American architect (1906–1990)

Jon Konigshofer (January 13, 1906 – October 13, 1990) was a house designer and builder who was never licensed as an architect, but known for his minimalist low cost homes, primarily built in the Monterey Peninsula. He also designed homes and commercial buildings in other areas of California and Mexico.

==Early life and education==

Konigshofer was born on January 13, 1906, in Alameda, California to Leon and Etta Konigshofer. A World War II veteran, he served as a U.S. Naval lieutenant commander during five major actions in the Pacific Theater. He was married to Beryl Konigshofer.

==Career==

Konigshofer was a house designer without an architect's license who designed minimalist and affordable buildings on the Monterey Peninsula which used cheap materials.

In 1937, Konigshofer moved to the art colony at Carmel-by-the-Sea, California, working in the office of master builder Michael J. Murphy as a designer. He then left to start his own firm. During this time he built traditional architectural homes that were in demand in Carmel during the early 20th-century. His first house design, created in 1938, was a ranch-style home for J.D. Greenan, overlooking Mission Fields. He did extensive work in Pebble Beach, including designing Bing Crosby's house in 1941. In 1940, Konigshofer designed the Etta Stackpole House, situated on Ocean and El Camino in Carmel-by-the-Sea, using early traditional Vernacular-style work before adopting the modernist design.

In 1941, Konigshofer redesigned the Pine Inn's restaurant dining room and the La Playa Hotel. Landscape architect Thomas Church and Konigshofer worked on Monterey Peninsula projects together from the 1940s to the 1950s, such as the Carmel's Mayfair Apartments (1941), and Robert Buckner's Pebble Beach house (1947).
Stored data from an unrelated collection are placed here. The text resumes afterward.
-- pv_equiv track=rewrite | github.com/hariharanragothaman/codeforces-solutions | problems/1433/1433A-boring-apartments.py | solve
-- ===== SOURCE A (Python) =====
-- def solve(num):
--     snum = str(num)
--     start = snum[0]
--     n = len(snum)
--     total = 0
--
--     each_level_count = 10
--     total += (int(start)-1) * each_level_count
--
--     for i in range(1, n+1):
--         total += i
--
--     return total
-- ===== SOURCE B (Python) =====
-- def solve(num):
--     lead = num
--     digits = 1
--     while lead >= 10:
--         lead //= 10
--         digits += 1
--     return (lead - 1) * 10 + digits * (digits + 1) // 2
-- ===== Notes on version B (the rewrite author's own statement) =====
-- stated objective: alternative
-- what changed: B drops the string conversion entirely: it finds the leading digit and digit count by repeated integer division by 10 and replaces the accumulation loop 1+2+...+n by the closed form digits*(digits+1)//2.
import Mathlib
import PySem

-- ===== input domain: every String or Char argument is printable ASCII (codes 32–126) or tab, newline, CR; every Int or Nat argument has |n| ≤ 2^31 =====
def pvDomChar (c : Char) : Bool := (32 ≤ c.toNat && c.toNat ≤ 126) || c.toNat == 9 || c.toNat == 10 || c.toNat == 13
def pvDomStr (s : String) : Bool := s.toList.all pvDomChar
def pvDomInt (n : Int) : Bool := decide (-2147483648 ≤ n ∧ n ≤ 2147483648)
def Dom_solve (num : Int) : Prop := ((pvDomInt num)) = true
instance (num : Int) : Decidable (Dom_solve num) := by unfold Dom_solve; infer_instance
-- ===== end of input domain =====

-- B replaces A's string-based digit extraction and accumulation loop by pure integer
-- arithmetic: a division-by-10 loop for the leading digit and digit count, and the
-- closed-form Gauss sum digits*(digits+1)//2 (alternative algorithm of the same cost).

-- ===== PORT A =====
def solve (num : Int) : Int :=
  let snum := PySem.Int.toChars num
  let start := (PySem.List.pyGet? snum 0).getD ' '          -- snum[0]; never fails (str(num) is nonempty)
  let n := PySem.List.len snum
  let total : Int := 0
  let eachLevelCount : Int := 10
  let total := total + ((PySem.Int.ofChars? [start]).getD 0 - 1) * eachLevelCount
  -- int(start) raises ValueError for '-' (num < 0): excluded by Pre_solve; getD 0 is never used inside Pre_
  let total := (PySem.List.pyRange 1 (n + 1) 1).foldl (fun t i => t + i) total
  total

-- ===== PORT B =====
-- the 'while lead >= 10: lead //= 10; digits += 1' loop of Source B, state (lead, digits)
def solveAltLoop (lead : Int) (digits : Int) : Int × Int :=
  if h : 10 ≤ lead then
    solveAltLoop (PySem.Int.floordiv lead 10) (digits + 1)
  else
    (lead, digits)
termination_by lead.toNat
decreasing_by
  have h1 : PySem.Int.floordiv lead 10 = lead / 10 :=
    PySem.Int.floordiv_eq_ediv_of_pos (by omega)
  rw [h1]; omega

def solve_alt (num : Int) : Int :=
  let p := solveAltLoop num 1
  (p.1 - 1) * 10 + PySem.Int.floordiv (p.2 * (p.2 + 1)) 2

-- ===== PRECONDITION & SPEC =====
-- Pre_ excludes num < 0: there str(num)[0] = '-' and int('-') raises ValueError in A.
def Pre_solve (num : Int) : Prop := 0 ≤ num
instance (num : Int) : Decidable (Pre_solve num) := by unfold Pre_solve; infer_instance
def pvWitness_solve : Int := 37
def Spec_solve (num : Int) (out : Int) : Prop := out = solve_alt num
instance (num : Int) (out : Int) : Decidable (Spec_solve num out) := by unfold Spec_solve; infer_instance

-- ===== CLAIM (what is proved, stated in full; the proofs are below) =====
def Claim_equal_solve : Prop := ∀ (num : Int), Dom_solve num → Pre_solve num → Spec_solve num (solve num)

-- ===== LEMMAS AND PROOFS =====

-- proof-side helpers: leading digit and digit count of a natural number
def leadNat (m : Nat) : Nat :=
  if h : m < 10 then m else leadNat (m / 10)
termination_by m
decreasing_by omega

def ndigits (m : Nat) : Nat :=
  if h : m < 10 then 1 else ndigits (m / 10) + 1
termination_by m
decreasing_by omega

theorem leadNat_lt (m : Nat) : leadNat m < 10 := by
  induction m using Nat.strong_induction_on with
  | _ m ih =>
    rw [leadNat]
    split
    · omega
    · exact ih (m / 10) (by omega)

theorem ndigits_pos (m : Nat) : 1 ≤ ndigits m := by
  induction m using Nat.strong_induction_on with
  | _ m ih =>
    rw [ndigits]
    split
    · omega
    · have := ih (m / 10) (by omega); omega

-- Nat.toDigitsCore: the accumulator is just appended
theorem toDigitsCore_acc (f : Nat) : ∀ (n : Nat) (acc : List Char),
    Nat.toDigitsCore 10 f n acc = Nat.toDigitsCore 10 f n [] ++ acc := by
  induction f with
  | zero => intro n acc; simp [Nat.toDigitsCore]
  | succ f ih =>
    intro n acc
    simp only [Nat.toDigitsCore]
    split
    · simp
    · rw [ih (n / 10) (Nat.digitChar (n % 10) :: acc),
        ih (n / 10) [Nat.digitChar (n % 10)]]
      simp

-- any sufficient fuel gives the same digits
theorem toDigitsCore_fuel (n : Nat) : ∀ (f g : Nat), n < f → n < g →
    Nat.toDigitsCore 10 f n [] = Nat.toDigitsCore 10 g n [] := by
  induction n using Nat.strong_induction_on with
  | _ n ih =>
    intro f g hf hg
    match f, g with
    | f + 1, g + 1 =>
      simp only [Nat.toDigitsCore]
      split
      · rfl
      · rename_i hdiv
        rw [toDigitsCore_acc, toDigitsCore_acc g,
          ih (n / 10) (by omega) f g (by omega) (by omega)]

-- unfolding equations for Nat.toDigits at base 10
theorem toDigits_lt (m : Nat) (h : m < 10) : Nat.toDigits 10 m = [Nat.digitChar m] := by
  simp only [Nat.toDigits, Nat.toDigitsCore]
  rw [if_pos (by omega : m / 10 = 0), Nat.mod_eq_of_lt h]

theorem toDigits_ge (m : Nat) (h : 10 ≤ m) :
    Nat.toDigits 10 m = Nat.toDigits 10 (m / 10) ++ [Nat.digitChar (m % 10)] := by
  conv_lhs => rw [Nat.toDigits, Nat.toDigitsCore]
  rw [if_neg (by omega : ¬ m / 10 = 0), toDigitsCore_acc,
    toDigitsCore_fuel (m / 10) m (m / 10 + 1) (by omega) (by omega)]
  rfl

theorem toDigits_length (m : Nat) : (Nat.toDigits 10 m).length = ndigits m := by
  induction m using Nat.strong_induction_on with
  | _ m ih =>
    rw [ndigits]
    split
    · rename_i h; rw [toDigits_lt m h]; rfl
    · rename_i h
      rw [toDigits_ge m (by omega), List.length_append, ih (m / 10) (by omega)]
      rfl

theorem toDigits_head (m : Nat) :
    (Nat.toDigits 10 m)[0]? = some (Nat.digitChar (leadNat m)) := by
  induction m using Nat.strong_induction_on with
  | _ m ih =>
    rw [leadNat]
    split
    · rename_i h; rw [toDigits_lt m h]; rfl
    · rename_i h
      rw [toDigits_ge m (by omega), List.getElem?_append_left, ih (m / 10) (by omega)]
      rw [toDigits_length]
      have := ndigits_pos (m / 10)
      omega

-- int(str of a single decimal digit character) is that digit
theorem ofChars?_digitChar (k : Nat) (h : k < 10) :
    PySem.Int.ofChars? [Nat.digitChar k] = some (k : Int) := by
  interval_cases k <;> decide

-- B's while loop computes the leading digit and adds the digit count minus one
theorem solveAltLoop_spec (m : Nat) : ∀ (dg : Int),
    solveAltLoop (m : Int) dg = ((leadNat m : Int), dg + (ndigits m : Int) - 1) := by
  induction m using Nat.strong_induction_on with
  | _ m ih =>
    intro dg
    rw [solveAltLoop, leadNat, ndigits]
    by_cases h : 10 ≤ m
    · rw [dif_pos (by exact_mod_cast h), dif_neg (by omega), dif_neg (by omega)]
      have hfd : PySem.Int.floordiv (m : Int) 10 = ((m / 10 : Nat) : Int) := by
        rw [PySem.Int.floordiv_eq_ediv_of_pos (by omega)]
        omega
      rw [hfd, ih (m / 10) (by omega) (dg + 1)]
      simp only [Prod.mk.injEq]
      exact ⟨trivial, by push_cast; ring⟩
    · rw [dif_neg (by exact_mod_cast h), dif_pos (by omega), dif_pos (by omega)]
      simp

-- folding addition over range(1, m+1) starting from c gives c + m*(m+1)/2
theorem pv_gauss (m : Nat) (c : Int) :
    (PySem.List.pyRange 1 ((m : Int) + 1) 1).foldl (fun t i => t + i) c
      = c + ((m : Int) * ((m : Int) + 1)) / 2 := by
  induction m generalizing c with
  | zero =>
      rw [show ((0 : Nat) : Int) + 1 = 1 by norm_num,
          PySem.List.pyRange_one_eq_nil (le_refl 1)]
      simp
  | succ k ih =>
      rw [show ((k + 1 : Nat) : Int) + 1 = ((k : Int) + 1) + 1 by push_cast; ring,
          PySem.List.pyRange_one_succ_right (by omega : (1 : Int) ≤ (k : Int) + 1),
          List.foldl_append, ih]
      simp only [List.foldl_cons, List.foldl_nil]
      push_cast
      have h : ((k:Int) + 1) * ((k:Int) + 1 + 1) = (k:Int) * ((k:Int) + 1) + 2 * ((k:Int) + 1) := by
        ring
      omega

-- ===== VERDICT (by name: the statement is the Claim_ definition above) =====
theorem solve_spec : Claim_equal_solve := by
  intro num _ hpre
  obtain ⟨m, rfl⟩ : ∃ m : Nat, num = (m : Int) := ⟨num.toNat, (Int.toNat_of_nonneg hpre).symm⟩
  unfold Spec_solve solve solve_alt
  have htc : PySem.Int.toChars (m : Int) = Nat.toDigits 10 m := by
    simp [PySem.Int.toChars, Int.not_lt.mpr (by positivity : (0:Int) ≤ (m:Int))]
  simp only [htc, PySem.List.pyGet?_zero, toDigits_head, Option.getD_some,
    PySem.List.len_eq, toDigits_length, solveAltLoop_spec m 1,
    ofChars?_digitChar (leadNat m) (leadNat_lt m)]
  rw [pv_gauss (ndigits m)]
  rw [PySem.Int.floordiv_eq_ediv_of_pos (by omega : (0:Int) < 2)]
  ring_nf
The January 1947, Sunset Magazine featured one of Konigshofer's five Mayfair studio apartments with photographs of the floorplan, exterior covered walkway, and interior with corner fireplace.
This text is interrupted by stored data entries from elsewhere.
-- pv_equiv track=rewrite | github.com/tsukudamayo/kytea-api | compute_recipetime.py | debug_params
-- ===== SOURCE A (Python) =====
-- from typing import List
--
-- def debug_params(wakati_array: List, time_params: dict) -> dict:
--     debug_log = {}
--     for n in wakati_array:
--         if n not in time_params:
--             continue
--         if n in debug_log:
--             debug_log[n] += time_params[n]
--         else:
--             debug_log.update({n: time_params[n]})
--
--     # debug_log = {n: time_params[n] for n in wakati_array if n in time_params}
--
--     return debug_log
-- ===== SOURCE B (Python) =====
-- def debug_params(wakati_array, time_params):
--     counts = {}
--     for n in wakati_array:
--         counts[n] = counts.get(n, 0) + 1
--     return {n: c * time_params[n] for n, c in counts.items() if n in time_params}
-- ===== Notes on version B (the rewrite author's own statement) =====
-- stated objective: alternative
-- what changed: B first builds a frequency table of wakati_array and then produces each result entry once as count*value, instead of A's running per-token accumulation into the result dict.
import Mathlib
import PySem

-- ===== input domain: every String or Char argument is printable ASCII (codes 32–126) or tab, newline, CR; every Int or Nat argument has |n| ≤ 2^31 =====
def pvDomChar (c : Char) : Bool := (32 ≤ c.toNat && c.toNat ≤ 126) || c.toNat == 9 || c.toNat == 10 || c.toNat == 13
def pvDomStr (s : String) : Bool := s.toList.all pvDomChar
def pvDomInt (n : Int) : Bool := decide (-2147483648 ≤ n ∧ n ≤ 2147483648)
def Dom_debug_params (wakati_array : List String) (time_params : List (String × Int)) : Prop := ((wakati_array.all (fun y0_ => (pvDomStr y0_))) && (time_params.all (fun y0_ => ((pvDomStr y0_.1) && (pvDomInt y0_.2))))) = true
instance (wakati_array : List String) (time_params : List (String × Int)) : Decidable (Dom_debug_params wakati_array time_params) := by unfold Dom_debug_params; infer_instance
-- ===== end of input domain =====

-- ===== PORT A =====
-- B restates A's per-token accumulation as count-then-multiply over a frequency table; return values proved equal.
-- shared helper: first-match lookup in the association list (dict) time_params
def tpLookup (tp : List (String × Int)) (n : String) : Option Int :=
  (tp.find? (fun p => p.1 == n)).map (·.2)

def debug_params (wakati_array : List String) (time_params : List (String × Int)) : List (String × Int) :=
  (wakati_array.foldl (fun debug_log n =>
      match tpLookup time_params n with
      | none => debug_log                                   -- if n not in time_params: continue
      | some v =>
        if debug_log.contains n then
          debug_log.insert n (debug_log.getD n 0 + v)       -- debug_log[n] += time_params[n]
        else
          debug_log.insert n v)                             -- debug_log.update({n: time_params[n]})
    PySem.Dict.empty).items

-- ===== PORT B =====
def debug_params_alt (wakati_array : List String) (time_params : List (String × Int)) : List (String × Int) :=
  let counts := wakati_array.foldl (fun d n => d.insert n (d.getD n 0 + 1)) PySem.Dict.empty
  counts.items.filterMap (fun p => (tpLookup time_params p.1).map (fun v => (p.1, p.2 * v)))

-- ===== PRECONDITION & SPEC =====
def Spec_debug_params (wakati_array : List String) (time_params : List (String × Int)) (out : List (String × Int)) : Prop := out = debug_params_alt wakati_array time_params
instance (wakati_array : List String) (time_params : List (String × Int)) (out : List (String × Int)) : Decidable (Spec_debug_params wakati_array time_params out) := by unfold Spec_debug_params; infer_instance

-- ===== CLAIM (what is proved, stated in full; the proofs are below) =====
def Claim_equal_debug_params : Prop := ∀ (wakati_array : List String) (time_params : List (String × Int)), Dom_debug_params wakati_array time_params → Spec_debug_params wakati_array time_params (debug_params wakati_array time_params)

-- ===== LEMMAS AND PROOFS =====

-- the comprehension in B, as a map over the tokens that are in time_params
lemma filterMap_tpLookup (tp : List (String × Int)) (l : List String) (c : String → Int) :
    l.filterMap (fun n => (tpLookup tp n).map (fun v => (n, c n * v))) =
      (l.filter (fun n => (tpLookup tp n).isSome)).map
        (fun n => (n, c n * (tpLookup tp n).getD 0)) := by
  induction l with
  | nil => rfl
  | cons x t ih =>
    cases h : tpLookup tp x <;> simp [h, ih]

-- dedup-to-a-set commutes with filtering
lemma set_ofList_filter (q : String → Bool) (l : List String) :
    (PySem.Set.ofList l).filter q = PySem.Set.ofList (l.filter q) := by
  suffices h : ∀ (s : PySem.Set String),
      (l.foldl PySem.Set.add s).filter q = (l.filter q).foldl PySem.Set.add (s.filter q) by
    simpa [PySem.Set.ofList_eq_foldl] using h []
  induction l with
  | nil => intro s; rfl
  | cons x t ih =>
    intro s
    have hadd : (PySem.Set.add s x).filter q =
        if q x then PySem.Set.add (s.filter q) x else s.filter q := by
      by_cases hc : x ∈ s
      · have hc' : x ∈ s.filter q ↔ (x ∈ s ∧ q x) := by simp [List.mem_filter]
        by_cases hq : q x <;>
          simp [PySem.Set.add, PySem.Set.contains, hc, hq, List.mem_filter]
      · by_cases hq : q x <;>
          simp [PySem.Set.add, PySem.Set.contains, hc, hq, List.mem_filter, List.filter_append]
    simp only [List.foldl_cons, List.filter_cons, ih, hadd]
    by_cases hq : q x <;> simp [hq]

-- weighted-counter fold: the value stored at n is (count of n) * (weight of n)
lemma getD_foldl_insert_weighted (g : String → Int) (l : List String) :
    ∀ (d : PySem.Dict String Int) (n : String),
      (l.foldl (fun d x => d.insert x (d.getD x 0 + g x)) d).getD n 0 =
        d.getD n 0 + (l.count n : Int) * g n := by
  induction l with
  | nil => intro d n; simp
  | cons x t ih =>
    intro d n
    rw [List.foldl_cons, ih]
    rw [PySem.Dict.getD_insert]
    by_cases hnx : n = x
    · subst hnx
      simp
      ring
    · simp [hnx, Ne.symm hnx]

-- A's loop body, with the two branches unified into a single insert
lemma stepA_eq (tp : List (String × Int)) (d : PySem.Dict String Int) (n : String) :
    (match tpLookup tp n with
      | none => d
      | some v => if d.contains n then d.insert n (d.getD n 0 + v) else d.insert n v) =
      (if (tpLookup tp n).isSome then d.insert n (d.getD n 0 + (tpLookup tp n).getD 0) else d) := by
  cases h : tpLookup tp n with
  | none => simp
  | some v =>
    simp only [Option.isSome_some, Option.getD_some, if_true]
    by_cases hc : d.contains n
    · simp [hc]
    · have : d.getD n 0 = 0 := PySem.Dict.getD_of_not_contains d 0 (by simpa using hc)
      simp [hc, this]

-- A's result, in the same closed form as B's
lemma debug_params_eq (wa : List String) (tp : List (String × Int)) :
    debug_params wa tp =
      (PySem.Set.ofList (wa.filter (fun n => (tpLookup tp n).isSome))).map
        (fun n => (n, ((wa.filter (fun n => (tpLookup tp n).isSome)).count n : Int) *
          (tpLookup tp n).getD 0)) := by
  unfold debug_params
  have hstep : wa.foldl (fun debug_log n =>
      (match tpLookup tp n with
        | none => debug_log
        | some v => if debug_log.contains n then debug_log.insert n (debug_log.getD n 0 + v)
                    else debug_log.insert n v)) PySem.Dict.empty =
      (wa.filter (fun n => (tpLookup tp n).isSome)).foldl
        (fun d n => d.insert n (d.getD n 0 + (tpLookup tp n).getD 0)) PySem.Dict.empty := by
    rw [show (fun (debug_log : PySem.Dict String Int) (n : String) =>
        (match tpLookup tp n with
          | none => debug_log
          | some v => if debug_log.contains n then debug_log.insert n (debug_log.getD n 0 + v)
                      else debug_log.insert n v)) =
        (fun d n => if (tpLookup tp n).isSome then
            d.insert n (d.getD n 0 + (tpLookup tp n).getD 0) else d) from
      funext fun d => funext fun n => stepA_eq tp d n]
    exact PySem.List.foldl_if_eq_foldl_filter _ _ _ _
  rw [hstep]
  set l := wa.filter (fun n => (tpLookup tp n).isSome) with hl
  have hnd : (l.foldl (fun d n => d.insert n (d.getD n 0 + (tpLookup tp n).getD 0))
      PySem.Dict.empty).keys.Nodup :=
    PySem.Dict.nodup_keys_foldl_insert l _ _ PySem.Dict.nodup_keys_empty
  rw [PySem.Dict.items_eq_map_keys _ hnd 0, PySem.Dict.keys_foldl_insert]
  apply List.map_congr_left
  intro k _
  rw [getD_foldl_insert_weighted]
  simp

-- ===== VERDICT (by name: the statement is the Claim_ definition above) =====
theorem debug_params_spec : Claim_equal_debug_params := by
  intro wa tp _
  unfold Spec_debug_params
  simp only [debug_params_alt, PySem.Dict.foldl_insert_getD_add_one_eq_counter,
    PySem.Dict.items_counter, List.filterMap_map, Function.comp]
  rw [filterMap_tpLookup tp (PySem.Set.ofList wa) (fun n => (wa.count n : Int)),
    set_ofList_filter, debug_params_eq]
  apply List.map_congr_left
  intro k hk
  have hkmem : k ∈ wa.filter (fun n => (tpLookup tp n).isSome) := by
    simpa using (PySem.Set.mem_ofList _ _).mp hk
  have hp : (tpLookup tp k).isSome := (List.mem_filter.mp hkmem).2
  rw [List.count_filter (by simpa using hp)]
Konigshofer was not licensed or formally educated in architecture, yet the Herald observed that his buildings "attracted as much comment and praise in the architectural world as those designed by many a high-ranking degreed architect." Frank Lloyd Wright hired Konigshofer to oversee the construction of Hollywood producer John Nesbitt's House at Cypress Point, Pebble Beach, California. The plans were completed in 1940 but not executed.

In 1941, Konigshofer designed the Sand and Sea complex, consisting of five residences and a garage with an upstairs studio. This complex blends elements of West Coast regionalism and Bay Area Tradition modernistic styles. The January 1947, Sunset Magazine featured one of the five houses with photographs of the floor design, exterior redwood siding, and interior with high ceilings.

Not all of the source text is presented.